# TASK:
When you reach the line with "-- pv_equiv track=rewrite | github.com/paiml/depyler" in the data below, begin printing lines exactly, and stop once the line with "int = wait_queue[i]" has been printed.

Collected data
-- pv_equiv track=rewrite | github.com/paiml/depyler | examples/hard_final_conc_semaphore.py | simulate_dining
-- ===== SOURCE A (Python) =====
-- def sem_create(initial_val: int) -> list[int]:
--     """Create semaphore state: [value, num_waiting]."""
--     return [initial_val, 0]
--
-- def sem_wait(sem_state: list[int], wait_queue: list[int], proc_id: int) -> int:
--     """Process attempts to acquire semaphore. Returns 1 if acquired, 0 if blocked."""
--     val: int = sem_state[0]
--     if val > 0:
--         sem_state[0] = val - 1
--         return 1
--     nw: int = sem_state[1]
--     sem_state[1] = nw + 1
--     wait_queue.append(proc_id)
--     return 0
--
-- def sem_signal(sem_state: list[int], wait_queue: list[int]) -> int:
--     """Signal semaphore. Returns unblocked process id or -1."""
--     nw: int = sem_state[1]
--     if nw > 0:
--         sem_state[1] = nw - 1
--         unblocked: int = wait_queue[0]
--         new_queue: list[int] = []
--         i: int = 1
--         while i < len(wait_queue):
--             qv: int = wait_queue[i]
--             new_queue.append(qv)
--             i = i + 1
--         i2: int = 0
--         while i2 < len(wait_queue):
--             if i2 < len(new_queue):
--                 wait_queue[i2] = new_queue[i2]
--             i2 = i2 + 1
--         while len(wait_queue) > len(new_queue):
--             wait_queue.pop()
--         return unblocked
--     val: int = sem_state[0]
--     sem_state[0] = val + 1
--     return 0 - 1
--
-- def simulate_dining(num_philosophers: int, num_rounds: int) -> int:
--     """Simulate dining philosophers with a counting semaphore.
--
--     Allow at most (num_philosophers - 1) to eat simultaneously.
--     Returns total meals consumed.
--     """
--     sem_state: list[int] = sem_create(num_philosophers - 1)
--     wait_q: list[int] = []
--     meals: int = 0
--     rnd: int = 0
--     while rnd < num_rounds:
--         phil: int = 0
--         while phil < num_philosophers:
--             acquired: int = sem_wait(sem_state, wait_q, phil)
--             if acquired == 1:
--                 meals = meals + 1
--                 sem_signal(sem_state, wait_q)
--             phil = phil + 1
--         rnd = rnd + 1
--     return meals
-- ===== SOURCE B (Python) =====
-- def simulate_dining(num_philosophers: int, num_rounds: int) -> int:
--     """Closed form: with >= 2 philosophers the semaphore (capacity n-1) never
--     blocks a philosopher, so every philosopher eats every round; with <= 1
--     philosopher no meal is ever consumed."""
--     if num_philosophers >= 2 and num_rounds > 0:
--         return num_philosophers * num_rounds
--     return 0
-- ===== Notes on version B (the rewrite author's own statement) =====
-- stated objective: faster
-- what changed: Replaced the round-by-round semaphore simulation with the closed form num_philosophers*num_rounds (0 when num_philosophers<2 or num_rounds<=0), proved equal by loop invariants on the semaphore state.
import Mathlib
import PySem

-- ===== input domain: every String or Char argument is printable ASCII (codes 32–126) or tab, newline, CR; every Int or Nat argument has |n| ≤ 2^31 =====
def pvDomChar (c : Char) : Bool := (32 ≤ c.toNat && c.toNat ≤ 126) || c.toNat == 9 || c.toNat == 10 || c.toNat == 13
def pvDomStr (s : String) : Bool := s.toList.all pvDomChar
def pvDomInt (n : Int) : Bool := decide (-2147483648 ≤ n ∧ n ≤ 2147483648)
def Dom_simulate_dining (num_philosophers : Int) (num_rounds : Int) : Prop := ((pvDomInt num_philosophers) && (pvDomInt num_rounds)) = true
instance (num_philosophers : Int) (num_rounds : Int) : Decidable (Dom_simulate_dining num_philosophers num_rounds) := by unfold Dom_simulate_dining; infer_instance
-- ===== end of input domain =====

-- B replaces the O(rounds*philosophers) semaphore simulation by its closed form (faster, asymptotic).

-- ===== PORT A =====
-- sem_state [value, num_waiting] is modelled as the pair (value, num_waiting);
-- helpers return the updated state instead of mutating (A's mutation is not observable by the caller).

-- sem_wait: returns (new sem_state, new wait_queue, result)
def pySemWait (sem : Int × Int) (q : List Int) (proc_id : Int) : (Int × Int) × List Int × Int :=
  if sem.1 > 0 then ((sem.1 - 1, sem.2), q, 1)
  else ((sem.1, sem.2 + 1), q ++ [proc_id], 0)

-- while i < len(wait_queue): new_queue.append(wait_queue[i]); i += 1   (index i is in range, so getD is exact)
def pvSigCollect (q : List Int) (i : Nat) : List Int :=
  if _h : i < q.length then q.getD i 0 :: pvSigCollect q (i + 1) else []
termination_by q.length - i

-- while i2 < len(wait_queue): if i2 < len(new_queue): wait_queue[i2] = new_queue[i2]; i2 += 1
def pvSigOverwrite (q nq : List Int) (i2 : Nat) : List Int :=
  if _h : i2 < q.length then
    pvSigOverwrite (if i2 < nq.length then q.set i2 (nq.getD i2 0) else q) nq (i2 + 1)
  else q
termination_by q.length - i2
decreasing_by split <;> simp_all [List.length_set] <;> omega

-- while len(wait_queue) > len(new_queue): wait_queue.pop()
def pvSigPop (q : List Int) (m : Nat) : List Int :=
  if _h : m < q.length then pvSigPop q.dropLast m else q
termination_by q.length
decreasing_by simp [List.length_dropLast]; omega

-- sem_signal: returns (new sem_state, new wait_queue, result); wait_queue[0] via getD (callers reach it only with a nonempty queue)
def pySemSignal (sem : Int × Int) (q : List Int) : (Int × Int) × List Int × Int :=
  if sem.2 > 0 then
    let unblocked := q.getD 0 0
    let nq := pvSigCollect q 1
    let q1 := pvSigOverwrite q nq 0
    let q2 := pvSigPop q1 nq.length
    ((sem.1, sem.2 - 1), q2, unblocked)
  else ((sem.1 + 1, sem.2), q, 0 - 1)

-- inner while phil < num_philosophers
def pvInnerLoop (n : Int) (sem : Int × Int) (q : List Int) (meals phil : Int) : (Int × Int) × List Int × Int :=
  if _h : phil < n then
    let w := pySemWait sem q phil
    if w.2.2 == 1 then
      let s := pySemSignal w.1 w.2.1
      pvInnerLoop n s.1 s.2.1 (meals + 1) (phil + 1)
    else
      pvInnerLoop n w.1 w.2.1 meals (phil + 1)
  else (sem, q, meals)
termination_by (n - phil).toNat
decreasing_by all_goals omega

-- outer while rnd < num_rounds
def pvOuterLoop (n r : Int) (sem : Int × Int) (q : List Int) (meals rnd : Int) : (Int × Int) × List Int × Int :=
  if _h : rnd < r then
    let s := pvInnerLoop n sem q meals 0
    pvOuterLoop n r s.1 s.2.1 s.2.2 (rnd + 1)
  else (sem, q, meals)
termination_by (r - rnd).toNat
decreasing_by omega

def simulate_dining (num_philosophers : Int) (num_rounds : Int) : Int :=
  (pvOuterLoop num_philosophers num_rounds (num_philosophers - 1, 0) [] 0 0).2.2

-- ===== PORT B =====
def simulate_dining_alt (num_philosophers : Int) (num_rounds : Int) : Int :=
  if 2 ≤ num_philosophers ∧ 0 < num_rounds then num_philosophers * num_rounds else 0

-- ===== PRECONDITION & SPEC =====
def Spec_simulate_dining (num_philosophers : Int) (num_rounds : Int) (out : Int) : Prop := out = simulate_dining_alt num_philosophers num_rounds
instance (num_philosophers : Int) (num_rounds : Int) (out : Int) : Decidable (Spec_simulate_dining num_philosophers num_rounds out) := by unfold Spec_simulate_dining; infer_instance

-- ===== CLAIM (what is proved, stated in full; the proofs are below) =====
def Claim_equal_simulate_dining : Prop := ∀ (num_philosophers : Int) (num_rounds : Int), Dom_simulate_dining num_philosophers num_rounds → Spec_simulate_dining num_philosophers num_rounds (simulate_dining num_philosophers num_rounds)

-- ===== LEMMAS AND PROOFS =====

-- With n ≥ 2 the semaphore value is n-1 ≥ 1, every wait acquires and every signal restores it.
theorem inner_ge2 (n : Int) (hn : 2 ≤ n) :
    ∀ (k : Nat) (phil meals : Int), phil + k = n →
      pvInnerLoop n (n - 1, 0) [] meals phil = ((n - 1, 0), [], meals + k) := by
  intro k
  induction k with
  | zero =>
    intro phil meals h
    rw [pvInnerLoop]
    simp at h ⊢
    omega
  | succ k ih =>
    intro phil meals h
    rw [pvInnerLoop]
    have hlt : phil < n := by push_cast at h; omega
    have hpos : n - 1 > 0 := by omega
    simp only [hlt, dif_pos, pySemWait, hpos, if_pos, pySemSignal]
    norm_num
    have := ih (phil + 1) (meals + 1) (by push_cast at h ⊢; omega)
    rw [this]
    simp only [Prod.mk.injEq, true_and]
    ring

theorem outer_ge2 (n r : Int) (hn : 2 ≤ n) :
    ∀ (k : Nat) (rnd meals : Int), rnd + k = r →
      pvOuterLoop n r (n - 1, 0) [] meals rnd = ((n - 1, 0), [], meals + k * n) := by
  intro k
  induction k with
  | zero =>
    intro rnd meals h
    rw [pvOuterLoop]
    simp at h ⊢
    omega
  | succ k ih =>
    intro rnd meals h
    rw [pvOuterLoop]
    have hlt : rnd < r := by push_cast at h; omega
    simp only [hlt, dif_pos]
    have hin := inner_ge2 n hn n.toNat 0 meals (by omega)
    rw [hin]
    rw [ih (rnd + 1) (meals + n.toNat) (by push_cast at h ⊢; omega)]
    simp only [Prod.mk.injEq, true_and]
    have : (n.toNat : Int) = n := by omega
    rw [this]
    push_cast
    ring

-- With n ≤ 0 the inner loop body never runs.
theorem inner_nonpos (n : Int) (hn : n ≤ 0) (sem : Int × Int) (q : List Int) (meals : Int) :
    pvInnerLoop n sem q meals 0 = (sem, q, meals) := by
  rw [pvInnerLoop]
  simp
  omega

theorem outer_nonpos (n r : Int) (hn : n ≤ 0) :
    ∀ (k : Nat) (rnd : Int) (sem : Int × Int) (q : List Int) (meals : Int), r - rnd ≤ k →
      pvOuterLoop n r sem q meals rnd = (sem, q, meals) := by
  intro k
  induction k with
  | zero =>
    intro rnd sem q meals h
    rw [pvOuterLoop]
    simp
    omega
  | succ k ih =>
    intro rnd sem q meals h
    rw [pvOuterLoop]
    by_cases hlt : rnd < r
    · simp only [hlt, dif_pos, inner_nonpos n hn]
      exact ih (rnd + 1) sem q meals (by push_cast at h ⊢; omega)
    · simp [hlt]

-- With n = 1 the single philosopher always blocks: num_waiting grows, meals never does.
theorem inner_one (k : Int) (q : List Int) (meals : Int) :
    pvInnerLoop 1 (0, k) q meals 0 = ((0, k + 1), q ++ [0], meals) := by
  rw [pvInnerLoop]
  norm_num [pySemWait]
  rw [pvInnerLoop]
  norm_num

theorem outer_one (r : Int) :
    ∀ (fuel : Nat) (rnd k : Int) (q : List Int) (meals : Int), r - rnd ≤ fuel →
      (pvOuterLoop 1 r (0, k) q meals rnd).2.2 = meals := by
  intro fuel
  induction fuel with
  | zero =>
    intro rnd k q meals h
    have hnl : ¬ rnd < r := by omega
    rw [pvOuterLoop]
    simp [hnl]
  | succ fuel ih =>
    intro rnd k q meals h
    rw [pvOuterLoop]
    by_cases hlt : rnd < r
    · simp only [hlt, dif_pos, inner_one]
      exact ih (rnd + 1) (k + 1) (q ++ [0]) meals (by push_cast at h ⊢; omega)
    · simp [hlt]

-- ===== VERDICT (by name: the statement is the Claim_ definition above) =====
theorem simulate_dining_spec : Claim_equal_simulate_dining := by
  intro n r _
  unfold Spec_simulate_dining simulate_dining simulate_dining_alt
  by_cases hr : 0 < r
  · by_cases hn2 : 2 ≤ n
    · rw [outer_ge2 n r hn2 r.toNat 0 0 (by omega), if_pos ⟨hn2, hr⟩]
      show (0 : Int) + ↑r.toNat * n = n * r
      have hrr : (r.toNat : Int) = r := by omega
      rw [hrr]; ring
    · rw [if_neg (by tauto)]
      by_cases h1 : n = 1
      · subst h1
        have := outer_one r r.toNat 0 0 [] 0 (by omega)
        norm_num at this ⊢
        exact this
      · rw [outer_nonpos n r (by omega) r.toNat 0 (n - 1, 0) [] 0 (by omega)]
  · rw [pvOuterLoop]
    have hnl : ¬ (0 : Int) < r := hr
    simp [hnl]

* * *

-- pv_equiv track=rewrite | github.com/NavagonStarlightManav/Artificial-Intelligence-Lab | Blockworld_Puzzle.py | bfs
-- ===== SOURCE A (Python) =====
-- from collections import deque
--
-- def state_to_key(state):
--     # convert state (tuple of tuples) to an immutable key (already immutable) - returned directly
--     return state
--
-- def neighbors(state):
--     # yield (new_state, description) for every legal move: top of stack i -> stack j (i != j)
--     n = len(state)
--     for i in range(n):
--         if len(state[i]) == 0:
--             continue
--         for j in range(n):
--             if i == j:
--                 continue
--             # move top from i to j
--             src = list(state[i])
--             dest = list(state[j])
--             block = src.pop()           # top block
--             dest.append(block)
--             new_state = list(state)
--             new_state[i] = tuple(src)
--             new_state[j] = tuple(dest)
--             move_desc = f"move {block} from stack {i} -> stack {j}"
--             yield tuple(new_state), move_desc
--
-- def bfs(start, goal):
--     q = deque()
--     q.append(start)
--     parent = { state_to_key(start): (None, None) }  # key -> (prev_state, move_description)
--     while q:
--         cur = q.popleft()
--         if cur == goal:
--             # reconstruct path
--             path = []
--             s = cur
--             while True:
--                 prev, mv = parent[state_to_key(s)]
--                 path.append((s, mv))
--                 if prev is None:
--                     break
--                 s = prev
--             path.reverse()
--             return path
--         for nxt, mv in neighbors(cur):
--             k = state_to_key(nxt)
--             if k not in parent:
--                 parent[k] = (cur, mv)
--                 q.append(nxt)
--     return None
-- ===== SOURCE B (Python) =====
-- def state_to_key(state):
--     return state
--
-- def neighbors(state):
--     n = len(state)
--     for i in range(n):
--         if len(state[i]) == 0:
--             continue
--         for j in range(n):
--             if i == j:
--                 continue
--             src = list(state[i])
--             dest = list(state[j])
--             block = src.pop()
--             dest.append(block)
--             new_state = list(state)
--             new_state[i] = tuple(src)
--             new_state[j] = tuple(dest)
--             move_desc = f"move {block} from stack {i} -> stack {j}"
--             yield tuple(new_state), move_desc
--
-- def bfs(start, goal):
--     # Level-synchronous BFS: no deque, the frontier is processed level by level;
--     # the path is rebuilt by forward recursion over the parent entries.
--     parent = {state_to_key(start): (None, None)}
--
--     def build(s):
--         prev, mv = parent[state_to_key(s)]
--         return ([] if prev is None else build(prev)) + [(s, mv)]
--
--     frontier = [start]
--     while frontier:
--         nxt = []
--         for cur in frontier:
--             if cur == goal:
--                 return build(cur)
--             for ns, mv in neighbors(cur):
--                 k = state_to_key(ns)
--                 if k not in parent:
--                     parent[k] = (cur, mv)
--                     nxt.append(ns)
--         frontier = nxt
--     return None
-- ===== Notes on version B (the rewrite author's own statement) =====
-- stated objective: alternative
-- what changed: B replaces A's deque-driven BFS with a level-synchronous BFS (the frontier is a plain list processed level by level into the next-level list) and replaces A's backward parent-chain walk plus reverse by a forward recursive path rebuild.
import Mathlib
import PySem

...

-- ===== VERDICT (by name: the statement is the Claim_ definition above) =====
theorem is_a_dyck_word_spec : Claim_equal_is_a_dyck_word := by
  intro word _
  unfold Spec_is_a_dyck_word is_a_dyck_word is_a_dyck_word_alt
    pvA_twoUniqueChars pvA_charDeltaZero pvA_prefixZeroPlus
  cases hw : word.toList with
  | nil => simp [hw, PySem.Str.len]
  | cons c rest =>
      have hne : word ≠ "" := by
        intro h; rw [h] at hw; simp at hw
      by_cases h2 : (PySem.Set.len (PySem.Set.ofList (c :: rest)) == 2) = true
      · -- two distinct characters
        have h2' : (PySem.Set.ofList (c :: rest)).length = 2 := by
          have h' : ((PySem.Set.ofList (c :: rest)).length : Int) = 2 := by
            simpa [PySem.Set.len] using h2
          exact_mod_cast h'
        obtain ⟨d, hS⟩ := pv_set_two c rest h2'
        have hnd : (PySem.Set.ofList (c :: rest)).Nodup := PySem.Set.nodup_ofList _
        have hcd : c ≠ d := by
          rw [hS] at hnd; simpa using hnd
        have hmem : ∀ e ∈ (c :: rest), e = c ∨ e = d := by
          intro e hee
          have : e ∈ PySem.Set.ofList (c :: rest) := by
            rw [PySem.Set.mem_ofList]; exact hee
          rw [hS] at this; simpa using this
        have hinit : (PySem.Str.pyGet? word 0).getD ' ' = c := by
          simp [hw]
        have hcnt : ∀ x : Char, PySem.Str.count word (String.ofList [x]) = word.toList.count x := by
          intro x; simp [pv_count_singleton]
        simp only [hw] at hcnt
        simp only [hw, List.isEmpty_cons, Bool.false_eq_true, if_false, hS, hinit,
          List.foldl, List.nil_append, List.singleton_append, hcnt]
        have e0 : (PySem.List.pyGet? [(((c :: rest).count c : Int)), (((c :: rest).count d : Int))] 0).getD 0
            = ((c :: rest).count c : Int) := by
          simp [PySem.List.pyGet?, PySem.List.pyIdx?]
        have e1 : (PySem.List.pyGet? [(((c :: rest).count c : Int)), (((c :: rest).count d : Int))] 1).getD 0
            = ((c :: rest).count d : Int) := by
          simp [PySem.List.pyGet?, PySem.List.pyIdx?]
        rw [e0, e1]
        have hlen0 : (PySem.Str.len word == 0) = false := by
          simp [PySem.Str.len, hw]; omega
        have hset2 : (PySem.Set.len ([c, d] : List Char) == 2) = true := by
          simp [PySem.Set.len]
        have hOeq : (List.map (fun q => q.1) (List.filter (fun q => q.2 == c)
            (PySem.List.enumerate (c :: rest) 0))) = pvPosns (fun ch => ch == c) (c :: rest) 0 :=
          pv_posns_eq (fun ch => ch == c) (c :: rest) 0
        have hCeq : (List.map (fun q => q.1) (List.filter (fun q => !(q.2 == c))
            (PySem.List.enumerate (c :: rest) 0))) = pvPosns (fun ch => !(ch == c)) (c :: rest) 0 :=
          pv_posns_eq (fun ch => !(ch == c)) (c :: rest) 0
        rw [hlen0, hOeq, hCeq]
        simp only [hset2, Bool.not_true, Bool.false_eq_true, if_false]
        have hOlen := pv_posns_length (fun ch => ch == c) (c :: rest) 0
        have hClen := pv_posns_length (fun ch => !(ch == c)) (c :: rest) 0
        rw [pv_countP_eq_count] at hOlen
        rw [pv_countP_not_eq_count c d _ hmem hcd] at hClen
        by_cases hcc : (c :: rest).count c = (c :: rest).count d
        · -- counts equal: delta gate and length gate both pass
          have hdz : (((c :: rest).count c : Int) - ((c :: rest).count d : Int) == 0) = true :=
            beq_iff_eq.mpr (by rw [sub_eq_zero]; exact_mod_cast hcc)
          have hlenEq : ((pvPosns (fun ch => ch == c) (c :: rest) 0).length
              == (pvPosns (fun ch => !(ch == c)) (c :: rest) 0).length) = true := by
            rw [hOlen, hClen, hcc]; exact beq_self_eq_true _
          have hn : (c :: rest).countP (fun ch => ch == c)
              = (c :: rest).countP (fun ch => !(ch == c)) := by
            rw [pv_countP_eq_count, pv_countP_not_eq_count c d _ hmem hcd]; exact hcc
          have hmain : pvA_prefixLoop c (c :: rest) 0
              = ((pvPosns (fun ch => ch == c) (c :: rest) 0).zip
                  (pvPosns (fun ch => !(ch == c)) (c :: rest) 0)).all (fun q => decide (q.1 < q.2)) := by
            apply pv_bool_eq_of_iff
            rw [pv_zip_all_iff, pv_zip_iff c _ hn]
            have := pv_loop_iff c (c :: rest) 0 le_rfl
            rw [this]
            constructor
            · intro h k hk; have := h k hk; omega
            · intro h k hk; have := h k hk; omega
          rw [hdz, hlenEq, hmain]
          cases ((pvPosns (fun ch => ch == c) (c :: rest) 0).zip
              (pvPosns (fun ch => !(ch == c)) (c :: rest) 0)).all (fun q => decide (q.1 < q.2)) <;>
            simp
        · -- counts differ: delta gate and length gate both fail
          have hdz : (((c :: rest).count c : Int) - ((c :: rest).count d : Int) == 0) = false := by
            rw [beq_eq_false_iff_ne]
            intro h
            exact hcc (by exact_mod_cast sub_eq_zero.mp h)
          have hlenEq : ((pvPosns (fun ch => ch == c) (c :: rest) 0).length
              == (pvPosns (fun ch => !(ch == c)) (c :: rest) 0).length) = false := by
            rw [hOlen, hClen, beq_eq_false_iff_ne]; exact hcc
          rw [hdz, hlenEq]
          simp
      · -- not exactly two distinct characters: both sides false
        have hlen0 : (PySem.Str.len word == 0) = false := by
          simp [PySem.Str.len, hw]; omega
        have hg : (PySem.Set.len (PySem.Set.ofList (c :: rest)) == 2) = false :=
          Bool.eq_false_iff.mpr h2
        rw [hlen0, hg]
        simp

# SOLUTION FOR THIS EXERCISE:
-- pv_equiv track=rewrite | github.com/paiml/depyler | examples/hard_final_conc_semaphore.py | simulate_dining
-- ===== SOURCE A (Python) =====
-- def sem_create(initial_val: int) -> list[int]:
--     """Create semaphore state: [value, num_waiting]."""
--     return [initial_val, 0]
--
-- def sem_wait(sem_state: list[int], wait_queue: list[int], proc_id: int) -> int:
--     """Process attempts to acquire semaphore. Returns 1 if acquired, 0 if blocked."""
--     val: int = sem_state[0]
--     if val > 0:
--         sem_state[0] = val - 1
--         return 1
--     nw: int = sem_state[1]
--     sem_state[1] = nw + 1
--     wait_queue.append(proc_id)
--     return 0
--
-- def sem_signal(sem_state: list[int], wait_queue: list[int]) -> int:
--     """Signal semaphore. Returns unblocked process id or -1."""
--     nw: int = sem_state[1]
--     if nw > 0:
--         sem_state[1] = nw - 1
--         unblocked: int = wait_queue[0]
--         new_queue: list[int] = []
--         i: int = 1
--         while i < len(wait_queue):
--             qv: int = wait_queue[i]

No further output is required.